- Task requirements -
Below are records; reproduce exactly the lines from the one that has "s rest ih =>" through the one that has "pvA_metaTest = R", ends included, and nothing more.

- Data supplied -
-- pv_equiv track=rewrite | github.com/Yiling-Ma/ActReview | Data_Collection/get_icml_raw_data.py | classify_reply
-- ===== SOURCE A (Python) =====
-- def classify_reply(reply: dict, venue_id: str) -> str:
--     invs = reply.get("invitations", []) or []
--     sigs = reply.get("signatures", []) or []
--
--     invs_lower = [x.lower() for x in invs if isinstance(x, str)]
--
--     # Decision
--     if any(x.endswith("decision") or "/decision" in x for x in invs_lower):
--         return "decision"
--
--     # Official review
--     if any(("official_review" in x) or x.endswith("/review") for x in invs_lower):
--         return "review"
--
--     # Meta review
--     if any(("meta_review" in x) or ("metareview" in x) for x in invs_lower):
--         return "meta_review"
--
--     # Author rebuttal/response
--     for inv in invs_lower:
--         if any(p in inv for p in [
--             "/authors/-/official_comment", "/authors/-/rebuttal",
--             "author_response", "authors_official_comment", "rebuttal"
--         ]):
--             return "rebuttal"
--         if "/authors" in inv and ("comment" in inv or "response" in inv):
--             return "rebuttal"
--
--     for sig in sigs:
--         if isinstance(sig, str) and (sig.endswith("/Authors") or sig.lower().endswith("/authors")):
--             return "rebuttal"
--
--     return "comment"
-- ===== SOURCE B (Python) =====
-- REBUTTAL_PATTERNS = [
--     "/authors/-/official_comment", "/authors/-/rebuttal",
--     "author_response", "authors_official_comment", "rebuttal",
-- ]
--
--
-- def classify_reply(reply: dict, venue_id: str) -> str:
--     # One pass over the invitations collecting four category flags, then a
--     # flat priority decision.  The signatures are only scanned if no
--     # invitation already marked the reply as a rebuttal.
--     has_dec = has_rev = has_meta = has_reb = False
--     for x in (reply.get("invitations", []) or []):
--         if not isinstance(x, str):
--             continue
--         x = x.lower()
--         has_dec = has_dec or x.endswith("decision") or "/decision" in x
--         has_rev = has_rev or "official_review" in x or x.endswith("/review")
--         has_meta = has_meta or "meta_review" in x or "metareview" in x
--         has_reb = has_reb or any(p in x for p in REBUTTAL_PATTERNS) or (
--             "/authors" in x and ("comment" in x or "response" in x))
--     if not has_reb:
--         for sig in (reply.get("signatures", []) or []):
--             # s.endswith("/Authors") implies s.lower().endswith("/authors"),
--             # so the single lowercased test covers A's two checks.
--             if isinstance(sig, str) and sig.lower().endswith("/authors"):
--                 has_reb = True
--                 break
--     if has_dec:
--         return "decision"
--     if has_rev:
--         return "review"
--     if has_meta:
--         return "meta_review"
--     if has_reb:
--         return "rebuttal"
--     return "comment"
-- ===== Notes on version B (the rewrite author's own statement) =====
-- stated objective: alternative
-- what changed: Replaces A's cascade of short-circuiting any()/loop scans (each re-traversing the lowercased invitations) by a single flag-collecting pass over the invitations followed by a lazy signature scan and a flat priority decision; the redundant sig.endswith('/Authors') check is folded into the single lowercased endswith test it implies.
import Mathlib
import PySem

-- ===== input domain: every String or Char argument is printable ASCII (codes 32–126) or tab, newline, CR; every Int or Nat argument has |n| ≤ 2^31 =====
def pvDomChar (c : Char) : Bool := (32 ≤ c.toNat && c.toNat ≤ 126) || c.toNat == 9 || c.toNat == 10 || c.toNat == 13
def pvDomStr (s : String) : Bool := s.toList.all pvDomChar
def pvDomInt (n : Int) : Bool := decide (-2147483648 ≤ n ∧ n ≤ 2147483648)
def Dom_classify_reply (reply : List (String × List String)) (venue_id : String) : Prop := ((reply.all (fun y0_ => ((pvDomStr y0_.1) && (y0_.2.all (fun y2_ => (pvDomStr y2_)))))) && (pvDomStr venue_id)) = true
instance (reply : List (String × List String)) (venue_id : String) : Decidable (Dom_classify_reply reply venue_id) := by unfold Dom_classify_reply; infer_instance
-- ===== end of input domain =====

-- B replaces A's cascade of short-circuiting any()/loop scans by ONE flag-collecting pass
-- over the invitations followed by a flat priority decision (objective: alternative decomposition).
-- In the List (String × List String) model every dict value is a list of strings, so the
-- isinstance filters of the Python are vacuous and are not ported.

-- ===== PORT A =====
def pvRebPats : List String :=
  ["/authors/-/official_comment", "/authors/-/rebuttal",
   "author_response", "authors_official_comment", "rebuttal"]

def pvA_decTest (x : String) : Bool :=
  PySem.Str.endswith x "decision" || PySem.Str.isIn "/decision" x

def pvA_revTest (x : String) : Bool :=
  PySem.Str.isIn "official_review" x || PySem.Str.endswith x "/review"

def pvA_metaTest (x : String) : Bool :=
  PySem.Str.isIn "meta_review" x || PySem.Str.isIn "metareview" x

-- the 'for inv in invs_lower: … return "rebuttal"' loop, as a Bool-returning scan
def pvA_rebLoop : List String → Bool
  | [] => false
  | inv :: rest =>
    if pvRebPats.any (fun p => PySem.Str.isIn p inv) then true
    else if PySem.Str.isIn "/authors" inv &&
            (PySem.Str.isIn "comment" inv || PySem.Str.isIn "response" inv) then true
    else pvA_rebLoop rest

-- the 'for sig in sigs: … return "rebuttal"' loop
def pvA_sigLoop : List String → Bool
  | [] => false
  | s :: rest =>
    if PySem.Str.endswith s "/Authors" ||
       PySem.Str.endswith (PySem.Str.lower s) "/authors" then true
    else pvA_sigLoop rest

def classify_reply (reply : List (String × List String)) (venue_id : String) : String :=
  let d := PySem.Dict.mk reply
  let invs := d.getD "invitations" []
  let sigs := d.getD "signatures" []
  let invs_lower := invs.map PySem.Str.lower
  if invs_lower.any pvA_decTest then "decision"
  else if invs_lower.any pvA_revTest then "review"
  else if invs_lower.any pvA_metaTest then "meta_review"
  else if pvA_rebLoop invs_lower then "rebuttal"
  else if pvA_sigLoop sigs then "rebuttal"
  else "comment"

-- ===== PORT B =====
def pvB_pats : List String :=
  ["/authors/-/official_comment", "/authors/-/rebuttal",
   "author_response", "authors_official_comment", "rebuttal"]

-- one loop iteration: update the four flags (has_dec, has_rev, has_meta, has_reb)
def pvB_step (f : Bool × Bool × Bool × Bool) (x0 : String) : Bool × Bool × Bool × Bool :=
  let x := PySem.Str.lower x0
  (f.1 || PySem.Str.endswith x "decision" || PySem.Str.isIn "/decision" x,
   f.2.1 || PySem.Str.isIn "official_review" x || PySem.Str.endswith x "/review",
   f.2.2.1 || PySem.Str.isIn "meta_review" x || PySem.Str.isIn "metareview" x,
   f.2.2.2 || pvB_pats.any (fun p => PySem.Str.isIn p x) ||
     (PySem.Str.isIn "/authors" x &&
      (PySem.Str.isIn "comment" x || PySem.Str.isIn "response" x)))

def classify_reply_alt (reply : List (String × List String)) (venue_id : String) : String :=
  let d := PySem.Dict.mk reply
  let f := (d.getD "invitations" []).foldl pvB_step (false, false, false, false)
  let reb :=
    if f.2.2.2 then true
    else (d.getD "signatures" []).any
      (fun s => PySem.Str.endswith (PySem.Str.lower s) "/authors")
  if f.1 then "decision"
  else if f.2.1 then "review"
  else if f.2.2.1 then "meta_review"
  else if reb then "rebuttal"
  else "comment"

-- ===== PRECONDITION & SPEC =====
def Spec_classify_reply (reply : List (String × List String)) (venue_id : String) (out : String) : Prop := out = classify_reply_alt reply venue_id
instance (reply : List (String × List String)) (venue_id : String) (out : String) : Decidable (Spec_classify_reply reply venue_id out) := by unfold Spec_classify_reply; infer_instance

-- ===== CLAIM (what is proved, stated in full; the proofs are below) =====
def Claim_equal_classify_reply : Prop := ∀ (reply : List (String × List String)) (venue_id : String), Dom_classify_reply reply venue_id → Spec_classify_reply reply venue_id (classify_reply reply venue_id)

-- ===== LEMMAS AND PROOFS =====

-- A's rebuttal predicate on one (lowercased) invitation
def pvA_rebTest (x : String) : Bool :=
  pvRebPats.any (fun p => PySem.Str.isIn p x) ||
  (PySem.Str.isIn "/authors" x &&
   (PySem.Str.isIn "comment" x || PySem.Str.isIn "response" x))

theorem pvA_rebLoop_eq_any (l : List String) : pvA_rebLoop l = l.any pvA_rebTest := by
  induction l with
  | nil => rfl
  | cons x rest ih =>
    simp only [pvA_rebLoop, pvA_rebTest, List.any_cons, ih]
    split_ifs with h1 h2 <;> simp_all

theorem pv_authors_lower (s : String)
    (h : PySem.Str.endswith s "/Authors" = true) :
    PySem.Str.endswith (PySem.Str.lower s) "/authors" = true := by
  simp only [PySem.Str.endswith_eq, PySem.Str.toList_lower] at *
  rw [PySem.Chars.endswith_iff] at *
  have : PySem.Chars.lower s.toList = s.toList.map PySem.Chars.lowerChar := rfl
  rw [this]
  have := h.map PySem.Chars.lowerChar
  simpa using this

theorem pvA_sigLoop_eq_any (l : List String) :
    pvA_sigLoop l = l.any (fun s => PySem.Str.endswith (PySem.Str.lower s) "/authors") := by
  induction l with
  | nil => rfl
  | cons s rest ih =>
    simp only [pvA_sigLoop, List.any_cons, ih]
    split_ifs with h
    · have hl : PySem.Str.endswith (PySem.Str.lower s) "/authors" = true := by
        rcases Bool.or_eq_true_iff.mp h with h' | h'
        · exact pv_authors_lower s h'
        · exact h'
      rw [hl, Bool.true_or]
    · have hl : PySem.Str.endswith (PySem.Str.lower s) "/authors" = false := by
        simp only [Bool.or_eq_true, not_or, Bool.not_eq_true] at h
        exact h.2
      rw [hl, Bool.false_or]

theorem pvB_foldl_eq (invs : List String) (a b c r : Bool) :
    invs.foldl pvB_step (a, b, c, r) =
      (a || (invs.map PySem.Str.lower).any pvA_decTest,
       b || (invs.map PySem.Str.lower).any pvA_revTest,
       c || (invs.map PySem.Str.lower).any pvA_metaTest,
       r || (invs.map PySem.Str.lower).any pvA_rebTest) := by
  induction invs generalizing a b c r with
  | nil => simp
  | cons x rest ih =>
    simp only [List.foldl_cons, pvB_step, ih, List.map_cons, List.any_cons,
      pvA_decTest, pvA_revTest, pvA_metaTest, pvA_rebTest, pvB_pats, pvRebPats]
    simp [Bool.or_assoc]

-- ===== VERDICT (by name: the statement is the Claim_ definition above) =====
theorem classify_reply_spec : Claim_equal_classify_reply := by
  intro reply venue_id _
  unfold Spec_classify_reply classify_reply classify_reply_alt
  simp only [pvB_foldl_eq, pvA_rebLoop_eq_any, pvA_sigLoop_eq_any, Bool.false_or]
  generalize (((PySem.Dict.mk reply).getD "invitations" []).map PySem.Str.lower).any pvA_decTest = A
  generalize (((PySem.Dict.mk reply).getD "invitations" []).map PySem.Str.lower).any pvA_revTest = B
  generalize (((PySem.Dict.mk reply).getD "invitations" []).map PySem.Str.lower).any pvA_metaTest = R
  generalize (((PySem.Dict.mk reply).getD "invitations" []).map PySem.Str.lower).any pvA_rebTest = T
  generalize ((PySem.Dict.mk reply).getD "signatures" []).any
      (fun s => PySem.Str.endswith (PySem.Str.lower s) "/authors") = S
  cases A <;> cases B <;> cases R <;> cases T <;> cases S <;> rfl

- Answer to this exercise -
  | cons s rest ih =>
    simp only [pvA_sigLoop, List.any_cons, ih]
    split_ifs with h
    · have hl : PySem.Str.endswith (PySem.Str.lower s) "/authors" = true := by
        rcases Bool.or_eq_true_iff.mp h with h' | h'
        · exact pv_authors_lower s h'
        · exact h'
      rw [hl, Bool.true_or]
    · have hl : PySem.Str.endswith (PySem.Str.lower s) "/authors" = false := by
        simp only [Bool.or_eq_true, not_or, Bool.not_eq_true] at h
        exact h.2
      rw [hl, Bool.false_or]

theorem pvB_foldl_eq (invs : List String) (a b c r : Bool) :
    invs.foldl pvB_step (a, b, c, r) =
      (a || (invs.map PySem.Str.lower).any pvA_decTest,
       b || (invs.map PySem.Str.lower).any pvA_revTest,
       c || (invs.map PySem.Str.lower).any pvA_metaTest,
       r || (invs.map PySem.Str.lower).any pvA_rebTest) := by
  induction invs generalizing a b c r with
  | nil => simp
  | cons x rest ih =>
    simp only [List.foldl_cons, pvB_step, ih, List.map_cons, List.any_cons,
      pvA_decTest, pvA_revTest, pvA_metaTest, pvA_rebTest, pvB_pats, pvRebPats]
    simp [Bool.or_assoc]

-- ===== VERDICT (by name: the statement is the Claim_ definition above) =====
theorem classify_reply_spec : Claim_equal_classify_reply := by
  intro reply venue_id _
  unfold Spec_classify_reply classify_reply classify_reply_alt
  simp only [pvB_foldl_eq, pvA_rebLoop_eq_any, pvA_sigLoop_eq_any, Bool.false_or]
  generalize (((PySem.Dict.mk reply).getD "invitations" []).map PySem.Str.lower).any pvA_decTest = A
  generalize (((PySem.Dict.mk reply).getD "invitations" []).map PySem.Str.lower).any pvA_revTest = B
  generalize (((PySem.Dict.mk reply).getD "invitations" []).map PySem.Str.lower).any pvA_metaTest = R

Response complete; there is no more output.